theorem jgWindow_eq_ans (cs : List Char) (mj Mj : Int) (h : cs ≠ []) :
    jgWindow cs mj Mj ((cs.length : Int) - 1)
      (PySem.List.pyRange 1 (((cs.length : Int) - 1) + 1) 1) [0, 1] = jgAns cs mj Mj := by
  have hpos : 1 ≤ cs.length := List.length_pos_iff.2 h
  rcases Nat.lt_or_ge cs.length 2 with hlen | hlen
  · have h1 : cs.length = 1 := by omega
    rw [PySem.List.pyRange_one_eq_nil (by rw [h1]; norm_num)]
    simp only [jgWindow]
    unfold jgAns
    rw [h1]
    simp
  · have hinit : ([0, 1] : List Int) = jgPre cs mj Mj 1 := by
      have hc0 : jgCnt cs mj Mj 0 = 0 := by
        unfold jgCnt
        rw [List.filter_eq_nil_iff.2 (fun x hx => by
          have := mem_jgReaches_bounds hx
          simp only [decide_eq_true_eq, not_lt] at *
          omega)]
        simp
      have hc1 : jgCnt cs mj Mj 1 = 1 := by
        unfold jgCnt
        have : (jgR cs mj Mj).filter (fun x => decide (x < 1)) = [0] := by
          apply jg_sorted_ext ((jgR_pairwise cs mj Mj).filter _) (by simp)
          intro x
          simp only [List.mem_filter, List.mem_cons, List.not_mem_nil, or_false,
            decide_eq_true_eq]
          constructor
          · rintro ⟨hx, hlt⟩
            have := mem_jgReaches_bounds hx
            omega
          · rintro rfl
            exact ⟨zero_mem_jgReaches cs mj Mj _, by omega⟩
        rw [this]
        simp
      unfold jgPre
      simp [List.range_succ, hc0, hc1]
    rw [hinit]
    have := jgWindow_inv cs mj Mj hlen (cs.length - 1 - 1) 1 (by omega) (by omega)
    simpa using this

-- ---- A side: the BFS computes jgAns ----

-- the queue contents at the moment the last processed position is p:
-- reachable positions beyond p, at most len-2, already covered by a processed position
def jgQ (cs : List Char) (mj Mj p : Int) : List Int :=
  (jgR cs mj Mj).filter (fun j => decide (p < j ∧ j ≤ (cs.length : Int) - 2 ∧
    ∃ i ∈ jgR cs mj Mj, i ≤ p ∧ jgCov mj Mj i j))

────────────────

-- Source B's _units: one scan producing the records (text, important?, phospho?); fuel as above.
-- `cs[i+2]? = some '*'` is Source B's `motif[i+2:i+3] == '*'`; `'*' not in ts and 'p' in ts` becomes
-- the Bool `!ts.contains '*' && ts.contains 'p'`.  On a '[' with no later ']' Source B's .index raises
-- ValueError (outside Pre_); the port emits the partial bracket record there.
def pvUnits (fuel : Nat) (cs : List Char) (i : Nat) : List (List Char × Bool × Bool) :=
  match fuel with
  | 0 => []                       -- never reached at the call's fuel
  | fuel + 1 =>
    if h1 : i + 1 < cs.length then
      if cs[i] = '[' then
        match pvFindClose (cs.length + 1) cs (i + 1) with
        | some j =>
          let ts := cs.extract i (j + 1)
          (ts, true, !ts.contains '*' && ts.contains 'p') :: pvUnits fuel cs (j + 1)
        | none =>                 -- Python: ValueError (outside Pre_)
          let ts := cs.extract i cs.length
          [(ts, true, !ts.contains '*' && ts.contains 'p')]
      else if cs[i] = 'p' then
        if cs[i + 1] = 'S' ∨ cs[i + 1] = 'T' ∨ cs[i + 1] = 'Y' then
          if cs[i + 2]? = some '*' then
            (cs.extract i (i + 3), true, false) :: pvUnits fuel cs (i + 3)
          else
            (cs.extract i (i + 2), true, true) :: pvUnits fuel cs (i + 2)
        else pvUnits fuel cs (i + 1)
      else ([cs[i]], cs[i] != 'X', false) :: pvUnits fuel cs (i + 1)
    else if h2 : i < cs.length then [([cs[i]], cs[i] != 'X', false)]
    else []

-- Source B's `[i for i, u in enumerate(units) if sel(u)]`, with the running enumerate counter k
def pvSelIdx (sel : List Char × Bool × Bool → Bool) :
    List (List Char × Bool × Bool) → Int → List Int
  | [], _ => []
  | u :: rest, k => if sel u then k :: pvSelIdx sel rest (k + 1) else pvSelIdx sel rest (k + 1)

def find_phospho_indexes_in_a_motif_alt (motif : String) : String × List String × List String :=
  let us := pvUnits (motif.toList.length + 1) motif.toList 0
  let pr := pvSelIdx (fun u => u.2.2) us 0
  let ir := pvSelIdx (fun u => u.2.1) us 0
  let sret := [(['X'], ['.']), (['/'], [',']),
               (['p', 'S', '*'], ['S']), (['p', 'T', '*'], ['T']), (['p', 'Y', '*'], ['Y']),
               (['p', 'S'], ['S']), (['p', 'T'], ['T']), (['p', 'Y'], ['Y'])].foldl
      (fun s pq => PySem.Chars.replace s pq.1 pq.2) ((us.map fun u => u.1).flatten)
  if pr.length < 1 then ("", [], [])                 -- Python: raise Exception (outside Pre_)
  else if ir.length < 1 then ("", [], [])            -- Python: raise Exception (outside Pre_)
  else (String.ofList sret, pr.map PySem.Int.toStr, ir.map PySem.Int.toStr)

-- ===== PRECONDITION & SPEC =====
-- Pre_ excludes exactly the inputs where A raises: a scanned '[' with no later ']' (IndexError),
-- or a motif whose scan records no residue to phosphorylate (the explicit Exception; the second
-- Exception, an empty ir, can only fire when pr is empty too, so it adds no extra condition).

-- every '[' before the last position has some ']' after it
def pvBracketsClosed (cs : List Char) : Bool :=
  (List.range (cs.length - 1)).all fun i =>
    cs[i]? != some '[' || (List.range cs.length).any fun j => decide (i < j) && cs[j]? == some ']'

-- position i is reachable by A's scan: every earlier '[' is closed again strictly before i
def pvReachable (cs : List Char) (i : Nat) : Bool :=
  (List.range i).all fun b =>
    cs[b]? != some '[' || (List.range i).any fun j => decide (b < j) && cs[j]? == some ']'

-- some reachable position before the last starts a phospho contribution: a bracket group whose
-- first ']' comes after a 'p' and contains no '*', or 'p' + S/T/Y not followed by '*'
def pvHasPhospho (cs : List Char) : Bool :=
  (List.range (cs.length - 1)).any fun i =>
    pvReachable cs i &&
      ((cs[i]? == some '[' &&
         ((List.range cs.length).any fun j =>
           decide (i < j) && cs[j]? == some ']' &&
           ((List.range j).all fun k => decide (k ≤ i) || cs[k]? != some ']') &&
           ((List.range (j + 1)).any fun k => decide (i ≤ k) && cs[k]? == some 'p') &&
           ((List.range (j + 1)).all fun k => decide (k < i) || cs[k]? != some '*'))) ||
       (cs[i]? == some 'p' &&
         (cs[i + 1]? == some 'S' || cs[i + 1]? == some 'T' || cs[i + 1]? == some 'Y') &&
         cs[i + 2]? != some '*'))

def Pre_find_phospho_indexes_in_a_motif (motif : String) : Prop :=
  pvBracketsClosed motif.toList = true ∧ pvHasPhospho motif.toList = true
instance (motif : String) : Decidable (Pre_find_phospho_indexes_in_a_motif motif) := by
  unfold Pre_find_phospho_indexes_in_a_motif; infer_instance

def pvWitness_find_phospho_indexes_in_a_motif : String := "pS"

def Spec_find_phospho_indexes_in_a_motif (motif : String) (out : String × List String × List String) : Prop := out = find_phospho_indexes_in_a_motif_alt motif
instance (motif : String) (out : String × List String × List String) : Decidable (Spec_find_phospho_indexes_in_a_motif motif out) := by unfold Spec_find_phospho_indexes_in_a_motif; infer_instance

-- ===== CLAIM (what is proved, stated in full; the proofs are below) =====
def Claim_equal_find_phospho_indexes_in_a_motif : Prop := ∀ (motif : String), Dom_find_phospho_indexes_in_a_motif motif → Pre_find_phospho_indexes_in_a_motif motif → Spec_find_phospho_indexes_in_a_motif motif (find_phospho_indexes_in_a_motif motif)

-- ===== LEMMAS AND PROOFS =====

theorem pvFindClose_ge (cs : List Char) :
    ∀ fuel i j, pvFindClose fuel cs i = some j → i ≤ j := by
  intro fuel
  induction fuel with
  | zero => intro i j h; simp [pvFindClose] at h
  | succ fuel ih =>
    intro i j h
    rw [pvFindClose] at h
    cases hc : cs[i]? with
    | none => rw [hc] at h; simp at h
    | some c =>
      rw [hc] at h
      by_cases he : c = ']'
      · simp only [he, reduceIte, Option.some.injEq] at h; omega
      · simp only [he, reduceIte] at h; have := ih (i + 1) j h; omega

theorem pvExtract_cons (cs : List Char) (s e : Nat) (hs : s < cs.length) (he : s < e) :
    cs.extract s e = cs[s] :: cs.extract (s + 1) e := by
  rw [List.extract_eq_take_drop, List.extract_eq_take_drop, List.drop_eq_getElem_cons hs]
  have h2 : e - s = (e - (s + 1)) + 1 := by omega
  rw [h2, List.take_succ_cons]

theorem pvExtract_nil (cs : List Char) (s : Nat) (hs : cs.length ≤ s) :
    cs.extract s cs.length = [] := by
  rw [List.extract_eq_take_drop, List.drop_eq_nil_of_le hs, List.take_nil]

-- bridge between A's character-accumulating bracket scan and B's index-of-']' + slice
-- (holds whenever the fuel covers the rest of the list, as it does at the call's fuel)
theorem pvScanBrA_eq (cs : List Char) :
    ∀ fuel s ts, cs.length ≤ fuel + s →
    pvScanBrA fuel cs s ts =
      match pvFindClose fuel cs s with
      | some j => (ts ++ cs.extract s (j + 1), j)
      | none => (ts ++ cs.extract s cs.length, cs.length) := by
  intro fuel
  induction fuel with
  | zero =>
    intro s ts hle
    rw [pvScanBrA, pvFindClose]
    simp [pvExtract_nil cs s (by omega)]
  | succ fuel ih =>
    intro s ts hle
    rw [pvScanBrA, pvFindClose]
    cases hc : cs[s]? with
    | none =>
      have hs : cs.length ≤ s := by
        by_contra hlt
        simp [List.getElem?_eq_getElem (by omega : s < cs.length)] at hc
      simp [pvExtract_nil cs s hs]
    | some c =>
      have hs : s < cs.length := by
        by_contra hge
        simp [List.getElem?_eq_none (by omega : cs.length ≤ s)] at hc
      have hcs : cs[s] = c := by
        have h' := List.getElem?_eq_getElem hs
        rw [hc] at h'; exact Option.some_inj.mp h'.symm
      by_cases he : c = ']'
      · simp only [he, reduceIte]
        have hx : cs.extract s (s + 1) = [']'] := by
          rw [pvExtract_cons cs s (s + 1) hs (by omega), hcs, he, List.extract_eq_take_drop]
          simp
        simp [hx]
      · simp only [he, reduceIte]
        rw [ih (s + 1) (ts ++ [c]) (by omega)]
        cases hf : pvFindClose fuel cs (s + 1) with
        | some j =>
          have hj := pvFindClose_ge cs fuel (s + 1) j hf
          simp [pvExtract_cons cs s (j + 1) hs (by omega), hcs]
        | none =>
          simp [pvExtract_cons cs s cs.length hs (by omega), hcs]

────────────────

=== WORK TO BE COMPLETED ===
Reproduce exactly, and with no other material, the lines between those holding "(cs.extract i (i + 2), true, true)" and "else pvSelIdx sel rest (k + 1)", inclusive.

=== SOLUTION BELOW ===
            (cs.extract i (i + 2), true, true) :: pvUnits fuel cs (i + 2)
        else pvUnits fuel cs (i + 1)
      else ([cs[i]], cs[i] != 'X', false) :: pvUnits fuel cs (i + 1)
    else if h2 : i < cs.length then [([cs[i]], cs[i] != 'X', false)]
    else []

-- Source B's `[i for i, u in enumerate(units) if sel(u)]`, with the running enumerate counter k
def pvSelIdx (sel : List Char × Bool × Bool → Bool) :
    List (List Char × Bool × Bool) → Int → List Int
  | [], _ => []
  | u :: rest, k => if sel u then k :: pvSelIdx sel rest (k + 1) else pvSelIdx sel rest (k + 1)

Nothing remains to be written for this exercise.